[Start of section]

-- pv_equiv track=rewrite | github.com/Haseebi-khan/Python-Language | StringAssigment/1.7.ReplaceingWords.py | ReplacingString
-- ===== SOURCE A (Python) =====
-- def ReplacingString(string):
--
--     wordsList = string.split()
--     notFound = False
--     poorFound = False
--
--     for i, word in enumerate(wordsList):
--         if word == 'not':
--             notIndex = i
--             notFound = True
--         if notFound and word.lower() == 'poor':
--             poorIndex = i
--             poorFound = True
--             break
--
--     if notFound and poorFound and notIndex < poorIndex :
--         resultWords = wordsList[:notIndex] + ['good'] + wordsList[poorIndex+1:]
--         result = " ".join(resultWords)
--     else:
--         result = string
--
--     return result + "!"
-- ===== SOURCE B (Python) =====
-- def ReplacingString(string):
--     words = string.split()
--     poorIndex = next((i for i, w in enumerate(words)
--                       if w.lower() == 'poor' and 'not' in words[:i]), None)
--     if poorIndex is None:
--         return string + "!"
--     notIndex = poorIndex - 1
--     while words[notIndex] != 'not':
--         notIndex -= 1
--     return " ".join(words[:notIndex] + ['good'] + words[poorIndex + 1:]) + "!"
-- ===== Notes on version B (the rewrite author's own statement) =====
-- stated objective: alternative
-- what changed: A makes one forward pass tracking notFound/notIndex flags with a break; B first locates the earliest 'poor' preceded by some exact 'not' (membership test on the prefix), then scans backward from it for the latest 'not', with no flag state.
import Mathlib
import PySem

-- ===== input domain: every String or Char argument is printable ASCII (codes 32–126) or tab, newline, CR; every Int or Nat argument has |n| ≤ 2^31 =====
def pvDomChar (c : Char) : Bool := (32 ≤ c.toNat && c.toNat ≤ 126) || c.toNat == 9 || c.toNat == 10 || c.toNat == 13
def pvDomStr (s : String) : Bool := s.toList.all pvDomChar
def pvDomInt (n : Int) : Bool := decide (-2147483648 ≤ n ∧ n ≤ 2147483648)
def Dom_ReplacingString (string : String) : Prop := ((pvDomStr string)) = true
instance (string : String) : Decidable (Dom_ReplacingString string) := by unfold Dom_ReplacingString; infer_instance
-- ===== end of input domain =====

-- B replaces A's one-pass flag tracking by a forward search for the first 'poor' preceded
-- by an exact 'not', plus a backward scan for the latest 'not' (objective: alternative).

-- ===== PORT A =====
-- A's for-loop with break, state (notFound, notIndex, poorFound, poorIndex);
-- notIndex/poorIndex default 0 (Python leaves them unbound until first assignment,
-- and A never reads them unless the corresponding flag is set).
def pvLoopA : List String → Nat → Bool → Nat → Bool × Nat × Bool × Nat
  | [], _, nf, ni => (nf, ni, false, 0)
  | w :: rest, i, nf, ni =>
    let nf' := if w == "not" then true else nf
    let ni' := if w == "not" then i else ni
    if nf' && (PySem.Str.lower w == "poor") then (nf', ni', true, i)
    else pvLoopA rest (i + 1) nf' ni'

def ReplacingString (string : String) : String :=
  let wordsList := PySem.Str.split₀ string
  let r := pvLoopA wordsList 0 false 0
  let notFound := r.1
  let notIndex := r.2.1
  let poorFound := r.2.2.1
  let poorIndex := r.2.2.2
  let result :=
    if notFound && poorFound && decide (notIndex < poorIndex) then
      -- wordsList[:notIndex] / wordsList[poorIndex+1:] with Nat indices: exact
      -- (PySem.List.slice_to_natCast / slice_from_natCast)
      PySem.Str.join " " (wordsList.take notIndex ++ ["good"] ++ wordsList.drop (poorIndex + 1))
    else string
  result ++ "!"

-- ===== PORT B =====
-- first index i with words[i].lower() == 'poor' and 'not' in words[:i]
def pvFindPoorB (ws : List String) : List String → Nat → Option Nat
  | [], _ => none
  | w :: rest, i =>
    if PySem.Str.lower w == "poor" && (ws.take i).contains "not" then some i
    else pvFindPoorB ws rest (i + 1)

-- Source B's 'while words[notIndex] != "not": notIndex -= 1', started at poorIndex-1;
-- exact whenever 'not' occurs in words[:j+1] (guaranteed by pvFindPoorB), where the
-- index stays in range, so getD never takes its default.
def pvBackNot (ws : List String) : Nat → Nat
  | 0 => 0
  | j + 1 => if ws.getD (j + 1) "" == "not" then j + 1 else pvBackNot ws j

def ReplacingString_alt (string : String) : String :=
  let words := PySem.Str.split₀ string
  match pvFindPoorB words words 0 with
  | none => string ++ "!"
  | some p =>
    let notIndex := pvBackNot words (p - 1)
    PySem.Str.join " " (words.take notIndex ++ ["good"] ++ words.drop (p + 1)) ++ "!"

-- ===== PRECONDITION & SPEC =====
def Spec_ReplacingString (string : String) (out : String) : Prop := out = ReplacingString_alt string
instance (string : String) (out : String) : Decidable (Spec_ReplacingString string out) := by unfold Spec_ReplacingString; infer_instance

-- ===== CLAIM (what is proved, stated in full; the proofs are below) =====
def Claim_equal_ReplacingString : Prop := ∀ (string : String), Dom_ReplacingString string → Spec_ReplacingString string (ReplacingString string)

-- ===== LEMMAS AND PROOFS =====

-- index of the last exact "not" in the list (acc if none); mirrors A's notIndex evolution
def pvLastNot : List String → Nat → Nat → Nat
  | [], _, acc => acc
  | w :: r, i, acc => pvLastNot r (i + 1) (if w == "not" then i else acc)

theorem pvLastNot_snoc (pre : List String) (w : String) :
    ∀ (i acc : Nat), pvLastNot (pre ++ [w]) i acc =
      if w == "not" then i + pre.length else pvLastNot pre i acc := by
  induction pre with
  | nil => intro i acc; simp [pvLastNot]
  | cons x t ih =>
    intro i acc
    simp only [List.cons_append, pvLastNot, ih, List.length_cons]
    split_ifs <;> omega

theorem pvContains_snoc (l : List String) (w : String) :
    (l ++ [w]).contains "not" = (l.contains "not" || (w == "not")) := by
  rw [List.contains_append]
  cases hw : (w == "not") with
  | true =>
    have hweq : w = "not" := eq_of_beq hw
    subst hweq; simp
  | false =>
    have h1 : List.contains [w] "not" = false := by
      apply Bool.eq_false_iff.mpr
      intro hq
      have hq' : "not" = w := by
        simp only [List.contains_cons, List.contains_nil, Bool.or_false] at hq
        exact eq_of_beq hq
      rw [← hq'] at hw
      simp at hw
    rw [h1]

theorem pvLastNot_lt_and_get (l : List String) (h : l.contains "not" = true) :
    pvLastNot l 0 0 < l.length ∧ l.getD (pvLastNot l 0 0) "" = "not" := by
  induction l using List.reverseRecOn with
  | nil => simp at h
  | append_singleton t w ih =>
    rw [pvLastNot_snoc]
    cases hw : (w == "not") with
    | true =>
      have hweq : w = "not" := eq_of_beq hw
      rw [if_pos rfl]
      refine ⟨by simp, ?_⟩
      rw [Nat.zero_add, List.getD, List.getElem?_append_right (le_refl _)]
      simp [hweq]
    | false =>
      have ht : t.contains "not" = true := by
        rw [pvContains_snoc, hw, Bool.or_false] at h
        exact h
      obtain ⟨h1, h2⟩ := ih ht
      simp only [Bool.false_eq_true, if_false]
      refine ⟨by simp; omega, ?_⟩
      rw [List.getD, List.getElem?_append_left h1]
      rw [List.getD] at h2
      exact h2

theorem pvBackNot_eq_lastNot (ws : List String) :
    ∀ (j : Nat), j + 1 ≤ ws.length → (ws.take (j + 1)).contains "not" = true →
      pvBackNot ws j = pvLastNot (ws.take (j + 1)) 0 0 := by
  intro j
  induction j with
  | zero =>
    intro hlen hc
    obtain ⟨a, t, rfl⟩ : ∃ a t, ws = a :: t := by
      cases ws with
      | nil => simp at hlen
      | cons a t => exact ⟨a, t, rfl⟩
    simp only [List.take_succ_cons, List.take_zero, List.contains_cons,
      List.contains_nil, Bool.or_false] at hc
    have ha : a = "not" := (eq_of_beq hc).symm
    simp [pvBackNot, pvLastNot, ha]
  | succ k ih =>
    intro hlen hc
    have hk1 : k + 1 < ws.length := by omega
    have htake : ws.take (k + 2) = ws.take (k + 1) ++ [ws[k + 1]] := by
      rw [List.take_add_one, List.getElem?_eq_getElem hk1]
      rfl
    have hgetD : ws.getD (k + 1) "" = ws[k + 1] := by
      rw [List.getD, List.getElem?_eq_getElem hk1]; rfl
    have htlen : (ws.take (k + 1)).length = k + 1 := by
      rw [List.length_take]; omega
    rw [htake, pvLastNot_snoc, pvBackNot, hgetD]
    cases hw : (ws[k + 1] == "not") with
    | true =>
      simp [htlen]
    | false =>
      simp only [Bool.false_eq_true, if_false]
      have hc' : (ws.take (k + 1)).contains "not" = true := by
        rw [htake, pvContains_snoc, hw, Bool.or_false] at hc
        exact hc
      exact ih (by omega) hc'

theorem pvFindPoorB_props :
    ∀ (rest pre : List String) (p : Nat),
      pvFindPoorB (pre ++ rest) rest pre.length = some p →
      pre.length ≤ p ∧ p < (pre ++ rest).length ∧
        ((pre ++ rest).take p).contains "not" = true := by
  intro rest
  induction rest with
  | nil => intro pre p h; simp [pvFindPoorB] at h
  | cons w rest' ih =>
    intro pre p h
    rw [pvFindPoorB] at h
    split at h
    · rename_i hcond
      have hp : p = pre.length := (Option.some.inj h).symm
      subst hp
      have htake : List.take pre.length (pre ++ w :: rest') = pre := by simp
      rw [htake] at hcond ⊢
      exact ⟨le_refl _, by simp, (Bool.and_eq_true_iff.mp hcond).2⟩
    · have h' : pvFindPoorB ((pre ++ [w]) ++ rest') rest' (pre ++ [w]).length = some p := by
        rw [List.append_assoc, List.length_append]
        simpa using h
      obtain ⟨h1, h2, h3⟩ := ih (pre ++ [w]) p h'
      rw [List.append_assoc, List.singleton_append] at h2 h3
      simp only [List.length_append, List.length_cons, List.length_nil] at h1 h2 ⊢
      exact ⟨by omega, by omega, h3⟩

theorem pvLoopA_eq :
    ∀ (rest pre : List String),
      pvLoopA rest pre.length (pre.contains "not") (pvLastNot pre 0 0) =
        match pvFindPoorB (pre ++ rest) rest pre.length with
        | some p => (true, pvLastNot ((pre ++ rest).take p) 0 0, true, p)
        | none => ((pre ++ rest).contains "not", pvLastNot (pre ++ rest) 0 0, false, 0) := by
  intro rest
  induction rest with
  | nil => intro pre; simp [pvLoopA, pvFindPoorB]
  | cons w rest' ih =>
    intro pre
    rw [pvLoopA, pvFindPoorB]
    have htake : List.take pre.length (pre ++ w :: rest') = pre := by simp
    have hassoc : (pre ++ [w]) ++ rest' = pre ++ w :: rest' := by simp
    have hlen : (pre ++ [w]).length = pre.length + 1 := by simp
    have hpre := ih (pre ++ [w])
    rw [pvLastNot_snoc, pvContains_snoc, hassoc, hlen] at hpre
    cases hw : (w == "not") with
    | true =>
      have hweq : w = "not" := eq_of_beq hw
      have hlow : (PySem.Str.lower w == "poor") = false := by rw [hweq]; decide
      rw [hw] at hpre
      rw [if_pos rfl, Nat.zero_add, Bool.or_true] at hpre
      simp only [hlow, Bool.and_false, Bool.false_and, Bool.false_eq_true, if_false]
      exact hpre
    | false =>
      rw [hw] at hpre
      simp only [Bool.false_eq_true, if_false, Bool.or_false] at hpre
      simp only [Bool.false_eq_true, if_false, htake]
      cases hc1 : (PySem.Str.lower w == "poor") with
      | true =>
        cases hc2 : (pre.contains "not") with
        | true =>
          simp [htake]
        | false =>
          simp only [Bool.and_false, Bool.false_eq_true, if_false]
          rw [hc2] at hpre
          exact hpre
      | false =>
        simp only [Bool.and_false, Bool.false_and, Bool.false_eq_true, if_false]
        exact hpre

-- ===== VERDICT (by name: the statement is the Claim_ definition above) =====
theorem ReplacingString_spec : Claim_equal_ReplacingString := by
  intro string _
  unfold Spec_ReplacingString ReplacingString ReplacingString_alt
  set ws := PySem.Str.split₀ string with hws
  have hloop := pvLoopA_eq ws []
  simp only [List.nil_append, List.length_nil, List.contains_nil, pvLastNot] at hloop
  cases hfind : pvFindPoorB ws ws 0 with
  | none =>
    rw [hfind] at hloop
    simp [hloop, hfind]
  | some p =>
    rw [hfind] at hloop
    obtain ⟨-, hplen, hcont⟩ := by
      have := pvFindPoorB_props ws [] p
      simp only [List.nil_append, List.length_nil] at this
      exact this hfind
    have hp0 : 1 ≤ p := by
      rcases Nat.eq_zero_or_pos p with h | h
      · subst h; simp at hcont
      · exact h
    obtain ⟨hlt, -⟩ := pvLastNot_lt_and_get (ws.take p) hcont
    have htlen : (ws.take p).length = p := by
      rw [List.length_take]; omega
    have hni_lt : pvLastNot (ws.take p) 0 0 < p := by rw [htlen] at hlt; exact hlt
    have hback : pvBackNot ws (p - 1) = pvLastNot (ws.take p) 0 0 := by
      have := pvBackNot_eq_lastNot ws (p - 1) (by omega)
      rw [Nat.sub_add_cancel hp0] at this
      exact this hcont
    simp only [hloop, hfind, hback, Bool.true_and, decide_eq_true_eq, if_pos hni_lt]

[End of section]

The lines in the records above that include the word "this" must be copied out.

- _Answer to the problem_
      simp only [List.nil_append, List.length_nil] at this
      exact this hfind
      rw [Nat.sub_add_cancel hp0] at this
      exact this hcont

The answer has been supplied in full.